Segment Open
-- pv_equiv track=rewrite | github.com/papanokechi/wallis-pcf-lean4 | alpha_shape_investigation.py | factored_form
-- ===== SOURCE A (Python) =====
-- def format_poly(coeffs, var="n"):
--     """Human-readable polynomial string."""
--     terms = []
--     for i, c in enumerate(coeffs):
--         if c == 0:
--             continue
--         if i == 0:
--             terms.append(str(c))
--         elif i == 1:
--             if c == 1: terms.append(var)
--             elif c == -1: terms.append(f"-{var}")
--             else: terms.append(f"{c}{var}")
--         else:
--             if c == 1: terms.append(f"{var}^{i}")
--             elif c == -1: terms.append(f"-{var}^{i}")
--             else: terms.append(f"{c}{var}^{i}")
--     if not terms:
--         return "0"
--     result = terms[0]
--     for t in terms[1:]:
--         if t.startswith("-"):
--             result += f" - {t[1:]}"
--         else:
--             result += f" + {t}"
--     return result
--
-- def factored_form(coeffs):
--     """Try to factor the polynomial over integers."""
--     # Check for common root at n=0
--     if coeffs[0] == 0:
--         inner = coeffs[1:]
--         return f"n * ({format_poly(inner, 'n')})"
--
--     # Check if evaluates to 0 at small integers
--     roots = []
--     for r in range(-10, 11):
--         val = sum(c * r**i for i, c in enumerate(coeffs))
--         if val == 0:
--             roots.append(r)
--
--     if roots:
--         return f"roots at n={roots}, poly={format_poly(coeffs, 'n')}"
--     return format_poly(coeffs, "n")
-- ===== SOURCE B (Python) =====
-- def _horner(coeffs, x):
--     acc = 0
--     for c in reversed(coeffs):
--         acc = acc * x + c
--     return acc
--
-- def _term(i, c, var):
--     if i == 0:
--         return str(c)
--     p = var if i == 1 else f"{var}^{i}"
--     if c == 1:
--         return p
--     if c == -1:
--         return "-" + p
--     return f"{c}{p}"
--
-- def _poly_str(coeffs, var="n"):
--     terms = [_term(i, c, var) for i, c in enumerate(coeffs) if c != 0]
--     if not terms:
--         return "0"
--     return terms[0] + "".join(
--         " - " + t[1:] if t.startswith("-") else " + " + t for t in terms[1:]
--     )
--
-- def factored_form(coeffs):
--     if coeffs[0] == 0:
--         return f"n * ({_poly_str(coeffs[1:])})"
--     roots = [r for r in range(-10, 11) if _horner(coeffs, r) == 0]
--     if roots:
--         return f"roots at n=[{', '.join(str(r) for r in roots)}], poly={_poly_str(coeffs)}"
--     return _poly_str(coeffs)
-- ===== Notes on version B (the rewrite author's own statement) =====
-- stated objective: faster
-- what changed: Root testing evaluates the polynomial by a Horner accumulator fold over the reversed coefficients instead of summing c*r**i with an independent power per term, and the formatting is rebuilt as a term helper + filtered comprehension + join instead of an append loop with inline branch bodies.
import Mathlib
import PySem

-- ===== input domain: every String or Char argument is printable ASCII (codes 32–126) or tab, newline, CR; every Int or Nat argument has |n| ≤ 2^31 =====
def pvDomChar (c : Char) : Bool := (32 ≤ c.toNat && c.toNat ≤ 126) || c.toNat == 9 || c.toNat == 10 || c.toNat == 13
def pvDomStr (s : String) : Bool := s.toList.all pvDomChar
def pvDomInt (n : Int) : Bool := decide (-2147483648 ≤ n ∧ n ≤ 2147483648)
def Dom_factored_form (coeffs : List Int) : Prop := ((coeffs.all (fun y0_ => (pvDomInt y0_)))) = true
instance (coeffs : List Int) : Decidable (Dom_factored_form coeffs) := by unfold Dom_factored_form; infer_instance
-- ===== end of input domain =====

-- B replaces the per-point power sum by a Horner fold (asymptotically fewer multiplications
-- per evaluated point) and rebuilds the formatting as term helper + filter/map + join.

-- ===== PORT A =====
-- A's format_poly: loop over enumerate appending term strings, then a join loop.
def pvA_formatPoly (coeffs : List Int) (var : List Char) : List Char :=
  let terms := (PySem.List.enumerate coeffs).foldl (fun ts ic =>
    if ic.2 = 0 then ts
    else if ic.1 = 0 then ts ++ [PySem.Int.toChars ic.2]
    else if ic.1 = 1 then
      if ic.2 = 1 then ts ++ [var]
      else if ic.2 = -1 then ts ++ ['-' :: var]
      else ts ++ [PySem.Int.toChars ic.2 ++ var]
    else
      if ic.2 = 1 then ts ++ [var ++ '^' :: PySem.Int.toChars ic.1]
      else if ic.2 = -1 then ts ++ ['-' :: (var ++ '^' :: PySem.Int.toChars ic.1)]
      else ts ++ [PySem.Int.toChars ic.2 ++ (var ++ '^' :: PySem.Int.toChars ic.1)]) []
  match terms with
  | [] => ['0']
  | t0 :: rest =>
    rest.foldl (fun res t =>
      if PySem.Chars.startswith t ['-'] then res ++ (' ' :: '-' :: ' ' :: t.drop 1)
      else res ++ (' ' :: '+' :: ' ' :: t)) t0

def factored_form (coeffs : List Int) : String :=
  match coeffs with
  | [] => ""   -- Python raises IndexError indexing the first coefficient; excluded by Pre_
  | c0 :: rest =>
    if c0 = 0 then
      String.ofList ("n * (".toList ++ pvA_formatPoly rest ['n'] ++ [')'])
    else
      -- val = sum(c * r**i for i, c in enumerate(coeffs)); roots collected by an append loop
      let roots := (PySem.List.pyRange (-10) 11 1).foldl (fun rs r =>
        if (PySem.List.enumerate (c0 :: rest)).foldl
            (fun s ic => s + ic.2 * r ^ ic.1.toNat) 0 = 0
        then rs ++ [r] else rs) []
      if roots = [] then String.ofList (pvA_formatPoly (c0 :: rest) ['n'])
      else String.ofList ("roots at n=[".toList
            ++ PySem.Chars.join [',', ' '] (roots.map PySem.Int.toChars)
            ++ "], poly=".toList ++ pvA_formatPoly (c0 :: rest) ['n'])

-- ===== PORT B =====
-- B's Horner evaluation: acc = acc*x + c over reversed(coeffs).
def pvB_horner (coeffs : List Int) (x : Int) : Int :=
  coeffs.reverse.foldl (fun acc c => acc * x + c) 0

-- B's per-term formatter.
def pvB_term (i : Int) (c : Int) (var : List Char) : List Char :=
  if i = 0 then PySem.Int.toChars c
  else
    let p := if i = 1 then var else var ++ '^' :: PySem.Int.toChars i
    if c = 1 then p
    else if c = -1 then '-' :: p
    else PySem.Int.toChars c ++ p

-- B's _poly_str: filtered comprehension of terms, then first-term ++ "".join of the rest.
def pvB_polyStr (coeffs : List Int) (var : List Char) : List Char :=
  let terms := ((PySem.List.enumerate coeffs).filter (fun ic => ic.2 ≠ 0)).map
                 (fun ic => pvB_term ic.1 ic.2 var)
  match terms with
  | [] => ['0']
  | t0 :: rest =>
    t0 ++ PySem.Chars.join [] (rest.map (fun t =>
      if PySem.Chars.startswith t ['-'] then ' ' :: '-' :: ' ' :: t.drop 1
      else ' ' :: '+' :: ' ' :: t))

def factored_form_alt (coeffs : List Int) : String :=
  match coeffs with
  | [] => ""   -- Python raises IndexError indexing the first coefficient; excluded by Pre_
  | c0 :: rest =>
    if c0 = 0 then
      String.ofList ("n * (".toList ++ pvB_polyStr rest ['n'] ++ [')'])
    else
      let roots := (PySem.List.pyRange (-10) 11 1).filter
                     (fun r => pvB_horner (c0 :: rest) r = 0)
      if roots = [] then String.ofList (pvB_polyStr (c0 :: rest) ['n'])
      else String.ofList ("roots at n=[".toList
            ++ PySem.Chars.join [',', ' '] (roots.map PySem.Int.toChars)
            ++ "], poly=".toList ++ pvB_polyStr (c0 :: rest) ['n'])

-- ===== PRECONDITION & SPEC =====
-- Pre_ excludes only the empty list, on which Python A (and B) raise IndexError indexing the first coefficient.
def Pre_factored_form (coeffs : List Int) : Prop := coeffs ≠ []
instance (coeffs : List Int) : Decidable (Pre_factored_form coeffs) := by
  unfold Pre_factored_form; infer_instance
def pvWitness_factored_form : List Int := ([1, 2])

def Spec_factored_form (coeffs : List Int) (out : String) : Prop := out = factored_form_alt coeffs
instance (coeffs : List Int) (out : String) : Decidable (Spec_factored_form coeffs out) := by
  unfold Spec_factored_form; infer_instance

-- ===== CLAIM (what is proved, stated in full; the proofs are below) =====
def Claim_equal_factored_form : Prop := ∀ (coeffs : List Int), Dom_factored_form coeffs →
  Pre_factored_form coeffs → Spec_factored_form coeffs (factored_form coeffs)

-- ===== LEMMAS AND PROOFS =====

-- the common mathematical value both evaluation strategies compute
def pvEval (coeffs : List Int) (r : Int) : Int :=
  coeffs.foldr (fun c acc => acc * r + c) 0

theorem pvB_horner_eq (coeffs : List Int) (r : Int) :
    pvB_horner coeffs r = pvEval coeffs r := by
  unfold pvB_horner pvEval
  exact List.foldl_reverse

theorem pvA_sum_eq (r : Int) (cs : List Int) : ∀ (k : Nat) (s : Int),
    (PySem.List.enumerate cs (k : Int)).foldl (fun s ic => s + ic.2 * r ^ ic.1.toNat) s
      = s + r ^ k * pvEval cs r := by
  induction cs with
  | nil => intro k s; simp [PySem.List.enumerate_nil, pvEval]
  | cons c t ih =>
    intro k s
    rw [PySem.List.enumerate_cons]
    have hcast : (k : Int) + 1 = ((k + 1 : Nat) : Int) := by push_cast; ring
    simp only [List.foldl_cons, hcast, ih (k + 1)]
    simp only [Int.toNat_natCast, pvEval, List.foldr_cons]
    ring

-- A's term-building loop yields exactly B's filtered/mapped terms
theorem pvTerms_eq (coeffs : List Int) (var : List Char) :
    (PySem.List.enumerate coeffs).foldl (fun ts ic =>
      if ic.2 = 0 then ts
      else if ic.1 = 0 then ts ++ [PySem.Int.toChars ic.2]
      else if ic.1 = 1 then
        if ic.2 = 1 then ts ++ [var]
        else if ic.2 = -1 then ts ++ ['-' :: var]
        else ts ++ [PySem.Int.toChars ic.2 ++ var]
      else
        if ic.2 = 1 then ts ++ [var ++ '^' :: PySem.Int.toChars ic.1]
        else if ic.2 = -1 then ts ++ ['-' :: (var ++ '^' :: PySem.Int.toChars ic.1)]
        else ts ++ [PySem.Int.toChars ic.2 ++ (var ++ '^' :: PySem.Int.toChars ic.1)]) []
    = ((PySem.List.enumerate coeffs).filter (fun ic => ic.2 ≠ 0)).map
        (fun ic => pvB_term ic.1 ic.2 var) := by
  have hbody : (fun (ts : List (List Char)) (ic : Int × Int) =>
      if ic.2 = 0 then ts
      else if ic.1 = 0 then ts ++ [PySem.Int.toChars ic.2]
      else if ic.1 = 1 then
        if ic.2 = 1 then ts ++ [var]
        else if ic.2 = -1 then ts ++ ['-' :: var]
        else ts ++ [PySem.Int.toChars ic.2 ++ var]
      else
        if ic.2 = 1 then ts ++ [var ++ '^' :: PySem.Int.toChars ic.1]
        else if ic.2 = -1 then ts ++ ['-' :: (var ++ '^' :: PySem.Int.toChars ic.1)]
        else ts ++ [PySem.Int.toChars ic.2 ++ (var ++ '^' :: PySem.Int.toChars ic.1)])
    = (fun ts ic =>
        if (fun (ic : Int × Int) => decide (ic.2 ≠ 0)) ic = true
        then ts ++ [(fun (ic : Int × Int) => pvB_term ic.1 ic.2 var) ic] else ts) := by
    funext ts ic
    by_cases h0 : ic.2 = 0
    · simp [h0]
    · simp only [h0, if_false, decide_not]
      unfold pvB_term
      by_cases hi0 : ic.1 = 0
      · simp [hi0]
      · by_cases hi1 : ic.1 = 1 <;> by_cases hc1 : ic.2 = 1 <;> by_cases hcm : ic.2 = -1 <;>
          simp_all
  rw [hbody, PySem.List.foldl_append_if]
  simp

theorem pvJoin_nil_flatten (l : List (List Char)) :
    PySem.Chars.join [] l = l.flatten := by
  unfold PySem.Chars.join
  induction l with
  | nil => simp [List.intercalate]
  | cons a t ih =>
    cases t with
    | nil => simp [List.intercalate]
    | cons b u =>
      simp only [List.intercalate, List.intersperse_cons₂, List.flatten_cons] at *
      simpa using ih

theorem pvJoinLoop_eq (sep : List Char → List Char) :
    ∀ (rest : List (List Char)) (t0 : List Char),
    rest.foldl (fun res t => res ++ sep t) t0 = t0 ++ PySem.Chars.join [] (rest.map sep) := by
  intro rest t0
  rw [pvJoin_nil_flatten, PySem.List.foldl_append_eq_flatMap]
  simp [List.flatMap_def]

theorem pvFormatPoly_eq (coeffs : List Int) (var : List Char) :
    pvA_formatPoly coeffs var = pvB_polyStr coeffs var := by
  unfold pvA_formatPoly pvB_polyStr
  rw [pvTerms_eq]
  cases h : ((PySem.List.enumerate coeffs).filter (fun ic => ic.2 ≠ 0)).map
      (fun ic => pvB_term ic.1 ic.2 var) with
  | nil => rfl
  | cons t0 rest =>
    simp only
    rw [show (fun (res t : List Char) =>
          if PySem.Chars.startswith t ['-'] then res ++ (' ' :: '-' :: ' ' :: t.drop 1)
          else res ++ (' ' :: '+' :: ' ' :: t))
        = (fun res t => res ++ (if PySem.Chars.startswith t ['-']
            then ' ' :: '-' :: ' ' :: t.drop 1 else ' ' :: '+' :: ' ' :: t)) from by
      funext res t; split <;> rfl]
    exact pvJoinLoop_eq _ rest t0

theorem pvRoots_eq (c0 : Int) (rest : List Int) :
    (PySem.List.pyRange (-10) 11 1).foldl (fun rs r =>
        if (PySem.List.enumerate (c0 :: rest)).foldl
            (fun s ic => s + ic.2 * r ^ ic.1.toNat) 0 = 0
        then rs ++ [r] else rs) []
    = (PySem.List.pyRange (-10) 11 1).filter (fun r => pvB_horner (c0 :: rest) r = 0) := by
  have hbody : (fun (rs : List Int) (r : Int) =>
      if (PySem.List.enumerate (c0 :: rest)).foldl
          (fun s ic => s + ic.2 * r ^ ic.1.toNat) 0 = 0
      then rs ++ [r] else rs)
    = (fun rs r => if (fun (r : Int) => decide (pvB_horner (c0 :: rest) r = 0)) r = true
        then rs ++ [(fun (r : Int) => r) r] else rs) := by
    funext rs r
    have : (PySem.List.enumerate (c0 :: rest)).foldl
        (fun s ic => s + ic.2 * r ^ ic.1.toNat) 0 = pvB_horner (c0 :: rest) r := by
      have h := pvA_sum_eq r (c0 :: rest) 0 0
      simp only [Nat.cast_zero] at h
      rw [h, pvB_horner_eq]; ring
    rw [this]
    simp
  rw [hbody, PySem.List.foldl_append_if]
  simp

-- ===== VERDICT (by name: the statement is the Claim_ definition above) =====
theorem factored_form_spec : Claim_equal_factored_form := by
  intro coeffs _ hpre
  unfold Spec_factored_form
  cases coeffs with
  | nil => exact absurd rfl hpre
  | cons c0 rest =>
    simp only [factored_form, factored_form_alt]
    by_cases h0 : c0 = 0
    · simp [h0, pvFormatPoly_eq]
    · rw [if_neg h0, if_neg h0, pvRoots_eq, pvFormatPoly_eq]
Segment Closed
All lines that include the word "pvEval" must be copied from the material above.

def pvEval (coeffs : List Int) (r : Int) : Int :=
    pvB_horner coeffs r = pvEval coeffs r := by
  unfold pvB_horner pvEval
      = s + r ^ k * pvEval cs r := by
  | nil => intro k s; simp [PySem.List.enumerate_nil, pvEval]
    simp only [Int.toNat_natCast, pvEval, List.foldr_cons]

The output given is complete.